People are not shitting when they say Buffy taught them how to be strong.
We can do all of this - AND - we can do it in space. Or in the Ice Age. Or in another galaxy or with superpowers.
None of this is new. Humans are kind of built to respond to stories and fiction. It just pings more in some people than in others.
As far as me wasting my time...no, I don't think so. I'm interacting (and not just online) with other people, I am thinking and I am more spiritually at peace now than ever. I feel involved.
And really - I don't know what I could be doing to serve society any more than I already do. I suppose I could volunteer more - but we can *all* say this and I was saying this before I ever knew what fandom was. I am not going to cure cancer or write a symphony or even ever be published - so what else can I do?
I work. I spend time with my family. I spend time with my friends. I don't really like going to bars anymore (boring) but if you want to see a movie or go out to eat or need someone to go shopping with or want to come with me to the dog park - I'm always up for these things.
I like to be at home. I'm not into going out and partying until 2 am. I have done that. I still like to do it occasionally - but I am at a point in my life where that is just not fulfilling. It isn't fun. And yet, when I do feel pressure in real life? When I do feel like I have people breathing down my neck about "You never go out, you are a hermit, you are just shutting yourself off" it is because I don't feel up to going and sitting in a noisy bar and drinking a beer and not being able to hear anything anyone says and totally feeling shut out of conversations because of this and just sitting and being bored.

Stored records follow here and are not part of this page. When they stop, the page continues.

-- pv_equiv track=rewrite | github.com/vivarium-collective/bigraph-loom | bigraph_loom/convert.py | _parse_port_schema
-- ===== SOURCE A (Python) =====
-- from typing import Any, Literal
--
-- def _parse_port_schema(schema: Any) -> dict:
--     """Parse a port schema into a {port_name: type_string} dict.
--
--     Handles:
--     - Dict: ``{"biomass": "mass", "substrates": "map[concentration]"}`` → as-is
--     - String: ``"biomass:mass|substrates:map[concentration]"`` → parsed to dict
--     - Other: returned as empty dict
--     """
--     if isinstance(schema, dict):
--         return schema
--     if isinstance(schema, str) and schema:
--         result: dict[str, str] = {}
--         # Split on | but not inside brackets
--         depth = 0
--         current = ""
--         for ch in schema:
--             if ch in "([":
--                 depth += 1
--                 current += ch
--             elif ch in ")]":
--                 depth -= 1
--                 current += ch
--             elif ch == "|" and depth == 0:
--                 _parse_port_entry(current.strip(), result)
--                 current = ""
--             else:
--                 current += ch
--         if current.strip():
--             _parse_port_entry(current.strip(), result)
--         return result
--     return {}
--
-- def _parse_port_entry(entry: str, result: dict) -> None:
--     """Parse a single 'name:type' entry into result dict."""
--     # Find the first colon not inside brackets
--     depth = 0
--     for i, ch in enumerate(entry):
--         if ch in "([":
--             depth += 1
--         elif ch in ")]":
--             depth -= 1
--         elif ch == ":" and depth == 0:
--             name = entry[:i].strip()
--             type_str = entry[i + 1:].strip()
--             if name:
--                 result[name] = type_str
--             return
--     # No colon found — just a name with no type
--     if entry:
--         result[entry] = ""
-- ===== SOURCE B (Python) =====
-- from typing import Any
--
-- def _parse_port_schema(schema: Any) -> dict:
--     """Parse a port schema into a {port_name: type_string} dict.
--
--     Single-pass state machine: instead of building each segment and re-scanning
--     it for its first top-level colon, accumulate name and type directly while
--     tracking bracket depth and whether the entry's colon has been seen.
--     """
--     if isinstance(schema, dict):
--         return schema
--     if isinstance(schema, str) and schema:
--         result: dict[str, str] = {}
--         depth = 0
--         name_acc = ""
--         type_acc = ""
--         seen_colon = False
--         for ch in schema:
--             if ch == "|" and depth == 0:
--                 name = name_acc.strip()
--                 if name:
--                     result[name] = type_acc.strip()
--                 name_acc = ""
--                 type_acc = ""
--                 seen_colon = False
--                 continue
--             if ch == ":" and depth == 0 and not seen_colon:
--                 seen_colon = True
--                 continue
--             if ch in "([":
--                 depth += 1
--             elif ch in ")]":
--                 depth -= 1
--             if seen_colon:
--                 type_acc += ch
--             else:
--                 name_acc += ch
--         name = name_acc.strip()
--         if name:
--             result[name] = type_acc.strip()
--         return result
--     return {}
-- ===== Notes on version B (the rewrite author's own statement) =====
-- stated objective: alternative
-- what changed: Replaced A's two-pass design (build each |-segment into a string, then re-scan it with a helper to find its first top-level colon) with a single-pass state machine that accumulates name and type directly, tracking bracket depth and a seen-colon flag, with no helper and no re-scan of any segment.
import Mathlib
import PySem

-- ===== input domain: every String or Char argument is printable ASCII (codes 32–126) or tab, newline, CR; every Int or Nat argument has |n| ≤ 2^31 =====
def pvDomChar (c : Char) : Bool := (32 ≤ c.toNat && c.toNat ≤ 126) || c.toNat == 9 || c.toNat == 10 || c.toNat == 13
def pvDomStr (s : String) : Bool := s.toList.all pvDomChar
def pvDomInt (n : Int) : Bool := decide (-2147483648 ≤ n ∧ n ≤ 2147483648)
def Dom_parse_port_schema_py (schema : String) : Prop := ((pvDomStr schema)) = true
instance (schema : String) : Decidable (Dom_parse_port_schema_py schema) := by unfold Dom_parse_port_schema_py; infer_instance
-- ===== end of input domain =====

-- B replaces A's two-pass segment parse (build segment string, re-scan it for its first
-- top-level colon) by a single pass accumulating name/type with a seen-colon flag; same cost.
-- Lean signature takes a String, so only A's string branch is reachable (dict branch is moot).

-- ===== PORT A =====
-- _parse_port_entry's 'for i, ch in enumerate(entry)' loop: rem is the unprocessed suffix, i its start index
def pa_entry_go (entry : List Char) (result : PySem.Dict String String) :
    List Char → Nat → Int → PySem.Dict String String
  | [], _, _ =>
      -- no colon found
      if entry ≠ [] then result.insert (String.mk entry) "" else result
  | c :: rest, i, depth =>
      if c == '(' || c == '[' then pa_entry_go entry result rest (i + 1) (depth + 1)
      else if c == ')' || c == ']' then pa_entry_go entry result rest (i + 1) (depth - 1)
      else if c == ':' && depth == 0 then
        let name := PySem.Chars.strip (entry.take i)
        let type_str := PySem.Chars.strip (entry.drop (i + 1))
        if name ≠ [] then result.insert (String.mk name) (String.mk type_str) else result
      else pa_entry_go entry result rest (i + 1) depth

def pa_entry (entry : List Char) (result : PySem.Dict String String) : PySem.Dict String String :=
  pa_entry_go entry result entry 0 0

-- the main 'for ch in schema' loop
def pa_go : List Char → Int → List Char → PySem.Dict String String → PySem.Dict String String
  | [], _, current, result =>
      if PySem.Chars.strip current ≠ [] then pa_entry (PySem.Chars.strip current) result
      else result
  | c :: rest, depth, current, result =>
      if c == '(' || c == '[' then pa_go rest (depth + 1) (current ++ [c]) result
      else if c == ')' || c == ']' then pa_go rest (depth - 1) (current ++ [c]) result
      else if c == '|' && depth == 0 then
        pa_go rest depth [] (pa_entry (PySem.Chars.strip current) result)
      else pa_go rest depth (current ++ [c]) result

def parse_port_schema_py (schema : String) : List (String × String) :=
  if schema.toList ≠ [] then (pa_go schema.toList 0 [] (PySem.Dict.mk [])).items
  else []

-- ===== PORT B =====
def pb_go : List Char → Int → List Char → List Char → Bool → PySem.Dict String String →
    PySem.Dict String String
  | [], _, nameAcc, typeAcc, _, result =>
      let name := PySem.Chars.strip nameAcc
      if name ≠ [] then result.insert (String.mk name) (String.mk (PySem.Chars.strip typeAcc))
      else result
  | c :: rest, depth, nameAcc, typeAcc, seen, result =>
      if c == '|' && depth == 0 then
        let name := PySem.Chars.strip nameAcc
        pb_go rest depth [] [] false
          (if name ≠ [] then
             result.insert (String.mk name) (String.mk (PySem.Chars.strip typeAcc))
           else result)
      else if c == ':' && depth == 0 && !seen then
        pb_go rest depth nameAcc typeAcc true result
      else
        let depth' := if c == '(' || c == '[' then depth + 1
                      else if c == ')' || c == ']' then depth - 1
                      else depth
        if seen then pb_go rest depth' nameAcc (typeAcc ++ [c]) seen result
        else pb_go rest depth' (nameAcc ++ [c]) typeAcc seen result

def parse_port_schema_py_alt (schema : String) : List (String × String) :=
  if schema.toList ≠ [] then (pb_go schema.toList 0 [] [] false (PySem.Dict.mk [])).items
  else []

I've done this - I'm over it - life is too short.
It'd be different if I could smoke in the bars here - give me a cigarette and I can amuse myself for at least a good seven minutes. Cigarettes are fun. God, I miss it. What was I saying?
Oh yeah - I will never change the world, I am just not that kind of person. I do think I can change my own small section and I am working on it. I think I can change me and that is my favorite project. I want to be totally the me-ist that I can be: the best Me.
I don't think that is a waste of time.